Mr. Lloyd George has already said that the Turks have been unfaithful porters. The having a competent and faithful guardian at Greeks are more interested than any others in Constantinople. You are well aware that Greece wants an international commission. The control of the portal to the countries of the Near East should be shared by all the parties interested.

It is hardly likely that Mr. Venizelos would have been so explicit, had he not taken the usual precaution of consulting beforehand with the other governments interested. In demanding an international commission, he is doubtless voicing the wishes of other powers. A matter of such importance for the Mediterranean countries surely could not be disposed of without consulting Italy. The Giornale d'Italia says, not without humor:

France will come back to us sometime, smiling as graciously as she did in 1914-15, and again intoning a chant to a Latin alliance. In the interval, however, the fate of Constantinople, of Asia Minor, and of Syria is being settled without consulting Italy, and we are called upon to sacrifice all our aspirations in that region.

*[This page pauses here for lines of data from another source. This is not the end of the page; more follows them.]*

-- pv_equiv track=rewrite | github.com/link222333/pansnpeff | pansnpeff.py | _count_branch_numbers
-- ===== SOURCE A (Python) =====
-- from collections import defaultdict
--
-- def _count_branch_numbers(region_segs, links):
--     """
--     统计每个基因区域的分支数（与区域重叠的片段所涉及的连接数）
--
--     参数：
--         region_segs (dict): 区域-片段映射（见_map_regions_to_segments）
--         links (list): 片段连接关系[(from_seg, to_seg), ...]
--
--     返回：
--         dict: 分支数统计结果，结构同count_branches返回值
--     """
--     branch_counts = defaultdict(lambda: defaultdict(lambda: defaultdict(int)))
--
--     # 遍历每个参考序列的基因区域
--     for ref_name, genes in region_segs.items():
--         for gene_id, features in genes.items():
--             for feature_type, segs in features.items():
--                 count = 0
--                 # 统计与该区域片段相关的连接数
--                 for (from_seg, to_seg) in links:
--                     # 若连接的起始或目标片段属于该区域，则计数+1
--                     if from_seg in segs or to_seg in segs:
--                         count += 1
--                 # 记录统计结果
--                 branch_counts[ref_name][gene_id][feature_type] = count
--
--     return branch_counts
-- ===== SOURCE B (Python) =====
-- def _count_branch_numbers(region_segs, links):
--     # Inverted index: segment -> set of link ids; per region entry, union id-sets.
--     seg2links = {}
--     for i, (from_seg, to_seg) in enumerate(links):
--         seg2links.setdefault(from_seg, set()).add(i)
--         seg2links.setdefault(to_seg, set()).add(i)
--     empty = set()
--     result = {}
--     for ref_name, genes in region_segs.items():
--         gene_out = {}
--         for gene_id, features in genes.items():
--             feat_out = {}
--             for feature_type, segs in features.items():
--                 ids = set()
--                 for s in segs:
--                     ids |= seg2links.get(s, empty)
--                 feat_out[feature_type] = len(ids)
--             if feat_out:
--                 gene_out[gene_id] = feat_out
--         if gene_out:
--             result[ref_name] = gene_out
--     return result
-- ===== Notes on version B (the rewrite author's own statement) =====
-- stated objective: faster
-- what changed: Instead of scanning the whole link list once per (region, feature) entry, B builds an inverted index from segment to the set of link ids touching it in one pass, then computes each entry's count as the size of the union of the id-sets of its segments.
import Mathlib
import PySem

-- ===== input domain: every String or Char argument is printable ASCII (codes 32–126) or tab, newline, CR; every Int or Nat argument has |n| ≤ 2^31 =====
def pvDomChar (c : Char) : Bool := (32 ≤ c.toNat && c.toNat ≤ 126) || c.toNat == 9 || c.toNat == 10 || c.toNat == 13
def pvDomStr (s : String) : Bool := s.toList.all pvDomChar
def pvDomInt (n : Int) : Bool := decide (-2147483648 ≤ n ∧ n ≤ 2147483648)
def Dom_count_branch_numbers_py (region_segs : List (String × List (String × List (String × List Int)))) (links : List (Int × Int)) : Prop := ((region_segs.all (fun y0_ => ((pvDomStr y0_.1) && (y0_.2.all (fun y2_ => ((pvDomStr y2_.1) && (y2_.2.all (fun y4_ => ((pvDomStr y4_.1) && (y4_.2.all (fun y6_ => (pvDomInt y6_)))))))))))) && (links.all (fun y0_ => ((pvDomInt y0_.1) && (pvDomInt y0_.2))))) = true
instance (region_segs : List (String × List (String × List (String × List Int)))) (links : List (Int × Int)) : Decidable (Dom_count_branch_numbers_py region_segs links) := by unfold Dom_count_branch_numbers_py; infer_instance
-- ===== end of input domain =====

-- ===== PORT A =====
-- B is faster: it replaces A's per-(region,feature) scan of all links by a one-pass
-- inverted index segment -> set of link ids, counting each entry as a union size.
-- Python dict inputs/outputs have unique keys, so A's defaultdict writes in iteration
-- order are ported as nested maps; entries never written (empty inner dicts) are filtered out.

-- inner loop of A: for (from_seg, to_seg) in links: if from_seg in segs or to_seg in segs: count += 1
def aCount (segs : List Int) (links : List (Int × Int)) : Int :=
  links.foldl (fun count l => if segs.contains l.1 || segs.contains l.2 then count + 1 else count) 0

def count_branch_numbers_py (region_segs : List (String × List (String × List (String × List Int)))) (links : List (Int × Int)) : List (String × List (String × List (String × Int))) :=
  (region_segs.map (fun r =>
    (r.1, (r.2.map (fun g =>
      (g.1, g.2.map (fun f => (f.1, aCount f.2 links))))).filter (fun g => !g.2.isEmpty)))).filter
    (fun r => !r.2.isEmpty)

-- ===== PORT B =====
-- seg2links.setdefault(seg, set()).add(i)  ==  modify seg (default empty set) (add i)
def segIndex (links : List (Int × Int)) : PySem.Dict Int (PySem.Set Int) :=
  (PySem.List.enumerate links).foldl
    (fun d p =>
      (d.modify p.2.1 PySem.Set.empty (fun s => PySem.Set.add s p.1)).modify p.2.2
        PySem.Set.empty (fun s => PySem.Set.add s p.1))
    PySem.Dict.empty

-- ids = set(); for s in segs: ids |= seg2links.get(s, empty); return len(ids)
def bCount (segs : List Int) (d : PySem.Dict Int (PySem.Set Int)) : Int :=
  PySem.Set.len
    (segs.foldl (fun ids s => PySem.Set.union ids (d.getD s PySem.Set.empty)) PySem.Set.empty)

def count_branch_numbers_py_alt (region_segs : List (String × List (String × List (String × List Int)))) (links : List (Int × Int)) : List (String × List (String × List (String × Int))) :=
  let d := segIndex links
  (region_segs.map (fun r =>
    (r.1, (r.2.map (fun g =>
      (g.1, g.2.map (fun f => (f.1, bCount f.2 d))))).filter (fun g => !g.2.isEmpty)))).filter
    (fun r => !r.2.isEmpty)

-- ===== PRECONDITION & SPEC =====
def Spec_count_branch_numbers_py (region_segs : List (String × List (String × List (String × List Int)))) (links : List (Int × Int)) (out : List (String × List (String × List (String × Int)))) : Prop := out = count_branch_numbers_py_alt region_segs links
instance (region_segs : List (String × List (String × List (String × List Int)))) (links : List (Int × Int)) (out : List (String × List (String × List (String × Int)))) : Decidable (Spec_count_branch_numbers_py region_segs links out) := by unfold Spec_count_branch_numbers_py; infer_instance

-- ===== CLAIM (what is proved, stated in full; the proofs are below) =====
def Claim_equal_count_branch_numbers_py : Prop := ∀ (region_segs : List (String × List (String × List (String × List Int)))) (links : List (Int × Int)), Dom_count_branch_numbers_py region_segs links → Spec_count_branch_numbers_py region_segs links (count_branch_numbers_py region_segs links)

-- ===== LEMMAS AND PROOFS =====

-- the per-link step of segIndex
def idxStep (d : PySem.Dict Int (PySem.Set Int)) (p : Int × (Int × Int)) : PySem.Dict Int (PySem.Set Int) :=
  (d.modify p.2.1 PySem.Set.empty (fun s => PySem.Set.add s p.1)).modify p.2.2
    PySem.Set.empty (fun s => PySem.Set.add s p.1)

lemma segIndex_eq_foldl (links : List (Int × Int)) :
    segIndex links = (PySem.List.enumerate links).foldl idxStep PySem.Dict.empty := rfl

lemma idx_mem (links : List (Int × Int)) (st : Int) (d : PySem.Dict Int (PySem.Set Int))
    (s i : Int) :
    i ∈ ((PySem.List.enumerate links st).foldl idxStep d).getD s PySem.Set.empty ↔
      i ∈ d.getD s PySem.Set.empty ∨
        ∃ (k : Nat) (_ : k < links.length),
          i = st + k ∧ ((links[k]).1 = s ∨ (links[k]).2 = s) := by
  induction links generalizing st d with
  | nil => simp [PySem.List.enumerate]
  | cons hd tl ih =>
    rw [PySem.List.enumerate_cons, List.foldl_cons, ih]
    have hstep : i ∈ (idxStep d (st, hd)).getD s PySem.Set.empty ↔
        i ∈ d.getD s PySem.Set.empty ∨ (i = st ∧ (hd.1 = s ∨ hd.2 = s)) := by
      simp only [idxStep, PySem.Dict.getD_modify]
      split_ifs with h1 h2 h2 <;> simp [PySem.Set.mem_add, h1, h2] <;> tauto
    rw [hstep]
    constructor
    · rintro ((h | ⟨hi, hhd⟩) | ⟨k, hk, hi, hl⟩)
      · exact Or.inl h
      · exact Or.inr ⟨0, by simp, by simpa using hi, by simpa using hhd⟩
      · refine Or.inr ⟨k + 1, by simpa using hk, by push_cast; omega, by simpa using hl⟩
    · rintro (h | ⟨k, hk, hi, hl⟩)
      · exact Or.inl (Or.inl h)
      · cases k with
        | zero => exact Or.inl (Or.inr ⟨by simpa using hi, by simpa using hl⟩)
        | succ k =>
          exact Or.inr ⟨k, by simpa using hk, by push_cast at hi ⊢; omega, by simpa using hl⟩

lemma union_fold_mem (segs : List Int) (d : PySem.Dict Int (PySem.Set Int))
    (acc : PySem.Set Int) (i : Int) :
    i ∈ segs.foldl (fun ids s => PySem.Set.union ids (d.getD s PySem.Set.empty)) acc ↔
      i ∈ acc ∨ ∃ s ∈ segs, i ∈ d.getD s PySem.Set.empty := by
  induction segs generalizing acc with
  | nil => simp
  | cons hd tl ih =>
    rw [List.foldl_cons, ih]
    simp [PySem.Set.mem_union]
    tauto

lemma union_fold_nodup (segs : List Int) (d : PySem.Dict Int (PySem.Set Int))
    (acc : PySem.Set Int) (hacc : acc.Nodup) :
    (segs.foldl (fun ids s => PySem.Set.union ids (d.getD s PySem.Set.empty)) acc).Nodup := by
  induction segs generalizing acc with
  | nil => exact hacc
  | cons hd tl ih => exact ih _ (PySem.Set.nodup_union _ _ hacc)

-- the key pointwise equality: both inner loops compute the number of links touching segs
lemma count_eq (segs : List Int) (links : List (Int × Int)) :
    aCount segs links = bCount segs (segIndex links) := by
  rw [aCount, PySem.List.foldl_count_if, zero_add]
  set ids := segs.foldl
      (fun ids s => PySem.Set.union ids ((segIndex links).getD s PySem.Set.empty))
      PySem.Set.empty with hids
  have hmem : ∀ i : Int, i ∈ ids ↔
      ∃ (k : Nat) (_ : k < links.length), i = (k : Int) ∧
        (segs.contains (links[k]).1 || segs.contains (links[k]).2) = true := by
    intro i
    rw [hids, union_fold_mem]
    simp only [segIndex_eq_foldl, idx_mem, PySem.Dict.getD_empty]
    constructor
    · rintro (h | ⟨s, hs, (h | ⟨k, hk, hi, hl⟩)⟩)
      · simp [PySem.Set.empty] at h
      · simp [PySem.Set.empty] at h
      · refine ⟨k, hk, by simpa using hi, ?_⟩
        rcases hl with hl | hl <;> simp [hl ▸ hs]
    · rintro ⟨k, hk, hi, hl⟩
      simp only [Bool.or_eq_true, List.contains_iff_mem] at hl
      rcases hl with hl | hl
      · exact Or.inr ⟨_, hl, Or.inr ⟨k, hk, by simpa using hi, Or.inl rfl⟩⟩
      · exact Or.inr ⟨_, hl, Or.inr ⟨k, hk, by simpa using hi, Or.inr rfl⟩⟩
  have hnd : ids.Nodup := by
    rw [hids]
    refine union_fold_nodup _ _ _ ?_
    simp [PySem.Set.empty]
  -- the reference list: first components of the touching links' enumeration
  set T := ((PySem.List.enumerate links).filter
      (fun p => segs.contains p.2.1 || segs.contains p.2.2)).map (·.1) with hT
  have hndT : T.Nodup := by
    have hp : ((PySem.List.enumerate links).filter
        (fun p => segs.contains p.2.1 || segs.contains p.2.2)).Pairwise
        (fun p q => p.1 < q.1) :=
      (PySem.List.pairwise_lt_enumerate links 0).sublist List.filter_sublist
    rw [hT, List.nodup_iff_pairwise_ne] at *
    exact (List.pairwise_map.mpr hp).imp (fun h => ne_of_lt h)
  have hmemT : ∀ i : Int, i ∈ T ↔
      ∃ (k : Nat) (_ : k < links.length), i = (k : Int) ∧
        (segs.contains (links[k]).1 || segs.contains (links[k]).2) = true := by
    intro i
    rw [hT]
    simp only [List.mem_map, List.mem_filter, PySem.List.mem_enumerate_iff]
    constructor
    · rintro ⟨p, ⟨⟨k, hk, rfl⟩, hp⟩, rfl⟩
      exact ⟨k, hk, by simp, by simpa using hp⟩
    · rintro ⟨k, hk, rfl, hl⟩
      exact ⟨((k : Int), links[k]), ⟨⟨k, hk, by simp⟩, by simpa using hl⟩, rfl⟩
  have hperm : ids.Perm T := by
    rw [List.perm_ext_iff_of_nodup hnd hndT]
    intro a; rw [hmem a, hmemT a]
  have hlen : ids.length = T.length := hperm.length_eq
  have hcount : T.length = links.countP
      (fun l => segs.contains l.1 || segs.contains l.2) := by
    rw [hT, List.length_map, ← List.countP_eq_length_filter]
    conv_rhs => rw [← PySem.List.map_snd_enumerate links 0, List.countP_map]
    rfl
  rw [bCount, ← hids]
  simp [PySem.Set.len, hlen, hcount]

-- ===== VERDICT (by name: the statement is the Claim_ definition above) =====
theorem count_branch_numbers_py_spec : Claim_equal_count_branch_numbers_py := by
  intro region_segs links _
  unfold Spec_count_branch_numbers_py count_branch_numbers_py count_branch_numbers_py_alt
  congr 1
  apply List.map_congr_left
  intro r _
  congr 1
  congr 1
  apply List.map_congr_left
  intro g _
  congr 1
  apply List.map_congr_left
  intro f _
  rw [count_eq]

Let us not attach too much seriousness to this hint, nor shape our government policies in accordance with a political whim. However, we are placing our finger right here upon one of those imponderable influences in international affairs that ought never to be neglected. It is hardly necessary to say that we are encroaching upon a field that is not exclusively our own.

France is deeply interested in defending the rights of the smaller Powers without losing sight of its good relations with those more powerful allies to whom it is bound by considerations affecting its own existence.